The Sustainable Energy Fund for Africa (Sefa) has granted $990,000 to finance feasibility studies for the construction of two solar hybrid power plants in Burundi. The plant in the pipeline has a capacity of 9 MW and will supply electricity to 20,000 Burundian households.
Burundi will soon be building two solar hybrid power plants with a capacity of 9 MW, for which the country has just received a grant of $990,000 from the Fund for Sustainable Energy in Africa (Sefa). It is a multi-donor trust fund administered by the African Development Bank (AfDB). It will be used to carry out technical, environmental, financial and social feasibility studies for the project.
For AfDB Vice President in charge of Energy, Climate Change and Green Growth, Wale Shonibare, with whom the financing agreement has been signed, the project will bring many benefits both in terms of energy and socio-economic issues. In addition, it will “with a strong contribution from the government, help lay the foundations for private sector participation in increasing the share of renewable energy in Burundi’s energy mix,” he said. The plants will make it possible to supply at least 20,000 households in this Central African country with electricity, thus attempting to improve the still very low rate of access to electricity, which barely reaches 10%. Burundi’s population is estimated at 11.2 million.
The project to build these hybrid power plants is led by Songa Energy, a company specialising in the development of small hydroelectric power plants in Burundi.
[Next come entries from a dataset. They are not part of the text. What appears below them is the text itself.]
-- pv_equiv track=rewrite | github.com/spectrumwebco/agent_runtime | backend/apps/python_agent/veigar/security/security_analyzer.py | _determine_severity_level
-- ===== SOURCE A (Python) =====
-- from typing import Any, Dict, List, Optional, Union
--
-- def _determine_severity_level(
--
--     static_findings: List[Dict[str, Any]],
--     vulnerabilities: List[Dict[str, Any]],
--     compliance_issues: List[Dict[str, Any]]
-- ) -> str:
--     """Determine the overall severity level based on all findings."""
--     severity_counts = {
--         "critical": 0,
--         "high": 0,
--         "medium": 0,
--         "low": 0,
--         "info": 0
--     }
--
--     for finding in static_findings:
--         severity = finding.get("severity", "").lower()
--         if severity in severity_counts:
--             severity_counts[severity] += 1
--
--     for vuln in vulnerabilities:
--         severity = vuln.get("severity", "").lower()
--         if severity in severity_counts:
--             severity_counts[severity] += 1
--
--     for issue in compliance_issues:
--         severity = issue.get("severity", "").lower()
--         if severity in severity_counts:
--             severity_counts[severity] += 1
--
--     if severity_counts["critical"] > 0:
--         return "critical"
--     elif severity_counts["high"] > 0:
--         return "high"
--     elif severity_counts["medium"] > 0:
--         return "medium"
--     elif severity_counts["low"] > 0:
--         return "low"
--     else:
--         return "none"
-- ===== SOURCE B (Python) =====
-- from typing import Any, Dict, List
--
--
-- def _determine_severity_level(
--     static_findings: List[Dict[str, Any]],
--     vulnerabilities: List[Dict[str, Any]],
--     compliance_issues: List[Dict[str, Any]],
-- ) -> str:
--     """Determine the overall severity level based on all findings."""
--     priority = ["critical", "high", "medium", "low"]
--     best = 4
--     for finding in static_findings + vulnerabilities + compliance_issues:
--         severity = finding.get("severity", "").lower()
--         if severity in priority:
--             best = min(best, priority.index(severity))
--     return priority[best] if best < 4 else "none"
-- ===== Notes on version B (the rewrite author's own statement) =====
-- stated objective: simpler
-- what changed: Replaces the five-key count dictionary built over three separate loops plus a five-way count>0 branch by a single pass over the concatenated findings that tracks only the best (smallest) priority index, returning priority[best] or 'none'.
import Mathlib
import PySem

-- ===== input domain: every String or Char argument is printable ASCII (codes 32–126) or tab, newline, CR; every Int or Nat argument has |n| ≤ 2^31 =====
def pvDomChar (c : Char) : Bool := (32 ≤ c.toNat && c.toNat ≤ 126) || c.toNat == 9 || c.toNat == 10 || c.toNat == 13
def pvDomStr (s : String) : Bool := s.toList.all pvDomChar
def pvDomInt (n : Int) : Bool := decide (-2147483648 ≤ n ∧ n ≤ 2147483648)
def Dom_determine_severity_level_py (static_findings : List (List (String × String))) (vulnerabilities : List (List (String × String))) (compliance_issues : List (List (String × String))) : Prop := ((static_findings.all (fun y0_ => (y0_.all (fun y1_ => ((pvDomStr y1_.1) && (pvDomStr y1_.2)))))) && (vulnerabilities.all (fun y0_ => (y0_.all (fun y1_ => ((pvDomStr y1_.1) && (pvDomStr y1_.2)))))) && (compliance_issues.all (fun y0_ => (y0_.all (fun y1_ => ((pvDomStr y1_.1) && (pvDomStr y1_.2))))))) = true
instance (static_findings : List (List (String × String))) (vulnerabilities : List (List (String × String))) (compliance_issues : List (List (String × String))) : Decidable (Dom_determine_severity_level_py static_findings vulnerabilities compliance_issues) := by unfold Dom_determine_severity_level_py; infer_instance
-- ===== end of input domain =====

-- B replaces A's five-key severity-count dictionary and count-then-branch chain by a
-- single best-rank tracking pass over the concatenated findings (objective: simpler).

-- ===== PORT A =====
-- severity = finding.get("severity", "").lower()
def pvSevA (f : List (String × String)) : String :=
  PySem.Str.lower ((PySem.Dict.mk f).getD "severity" "")

-- body of each of A's three loops: if severity in severity_counts: severity_counts[severity] += 1
def pvStepA (d : PySem.Dict String Int) (f : List (String × String)) : PySem.Dict String Int :=
  let severity := pvSevA f
  if d.contains severity then d.modify severity 0 (· + 1) else d

def determine_severity_level_py (static_findings : List (List (String × String))) (vulnerabilities : List (List (String × String))) (compliance_issues : List (List (String × String))) : String :=
  let severity_counts : PySem.Dict String Int :=
    PySem.Dict.ofList [("critical", 0), ("high", 0), ("medium", 0), ("low", 0), ("info", 0)]
  let d1 := static_findings.foldl pvStepA severity_counts
  let d2 := vulnerabilities.foldl pvStepA d1
  let d3 := compliance_issues.foldl pvStepA d2
  if d3.getD "critical" 0 > 0 then "critical"
  else if d3.getD "high" 0 > 0 then "high"
  else if d3.getD "medium" 0 > 0 then "medium"
  else if d3.getD "low" 0 > 0 then "low"
  else "none"

-- ===== PORT B =====
def pvPriority : List String := ["critical", "high", "medium", "low"]

-- loop body: if severity in priority: best = min(best, priority.index(severity))
def pvStepB (best : Nat) (f : List (String × String)) : Nat :=
  let severity := PySem.Str.lower ((PySem.Dict.mk f).getD "severity" "")
  match PySem.List.index? pvPriority severity with
  | some i => min best i
  | none => best

def determine_severity_level_py_alt (static_findings : List (List (String × String))) (vulnerabilities : List (List (String × String))) (compliance_issues : List (List (String × String))) : String :=
  let best := (static_findings ++ vulnerabilities ++ compliance_issues).foldl pvStepB 4
  if best < 4 then pvPriority.getD best "none" else "none"

-- ===== PRECONDITION & SPEC =====
def Spec_determine_severity_level_py (static_findings : List (List (String × String))) (vulnerabilities : List (List (String × String))) (compliance_issues : List (List (String × String))) (out : String) : Prop := out = determine_severity_level_py_alt static_findings vulnerabilities compliance_issues
instance (static_findings : List (List (String × String))) (vulnerabilities : List (List (String × String))) (compliance_issues : List (List (String × String))) (out : String) : Decidable (Spec_determine_severity_level_py static_findings vulnerabilities compliance_issues out) := by unfold Spec_determine_severity_level_py; infer_instance

-- ===== CLAIM (what is proved, stated in full; the proofs are below) =====
def Claim_equal_determine_severity_level_py : Prop := ∀ (static_findings : List (List (String × String))) (vulnerabilities : List (List (String × String))) (compliance_issues : List (List (String × String))), Dom_determine_severity_level_py static_findings vulnerabilities compliance_issues → Spec_determine_severity_level_py static_findings vulnerabilities compliance_issues (determine_severity_level_py static_findings vulnerabilities compliance_issues)

-- ===== LEMMAS AND PROOFS =====

-- rank of a finding in B's priority order (4 = not a counted severity)
def pvRank (f : List (String × String)) : Nat :=
  match PySem.List.index? pvPriority (pvSevA f) with
  | some i => i
  | none => 4

lemma pvRank_eq (f : List (String × String)) :
    pvRank f =
      if pvSevA f = "critical" then 0
      else if pvSevA f = "high" then 1
      else if pvSevA f = "medium" then 2
      else if pvSevA f = "low" then 3
      else 4 := by
  unfold pvRank pvPriority
  split_ifs with h1 h2 h3 h4
  · rw [h1, PySem.List.index?_cons_self]
  · rw [PySem.List.index?_cons_of_ne _ (fun h => h1 h.symm), h2,
      PySem.List.index?_cons_self]; rfl
  · rw [PySem.List.index?_cons_of_ne _ (fun h => h1 h.symm),
      PySem.List.index?_cons_of_ne _ (fun h => h2 h.symm), h3,
      PySem.List.index?_cons_self]; rfl
  · rw [PySem.List.index?_cons_of_ne _ (fun h => h1 h.symm),
      PySem.List.index?_cons_of_ne _ (fun h => h2 h.symm),
      PySem.List.index?_cons_of_ne _ (fun h => h3 h.symm), h4,
      PySem.List.index?_cons_self]; rfl
  · rw [PySem.List.index?_cons_of_ne _ (fun h => h1 h.symm),
      PySem.List.index?_cons_of_ne _ (fun h => h2 h.symm),
      PySem.List.index?_cons_of_ne _ (fun h => h3 h.symm),
      PySem.List.index?_cons_of_ne _ (fun h => h4 h.symm)]
    rfl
Each of these plants will combine solar and hydroelectric components and will have a local distribution network and be able to be interconnected to the national electricity grid.
The plant will be powered by solar energy and hydroelectricity. The plant’s hybrid nature will allow it to produce sufficient energy in both the rainy and dry seasons. The plant will be designed with associated infrastructure to facilitate connection to the local distribution grid and interconnection to the national electricity network.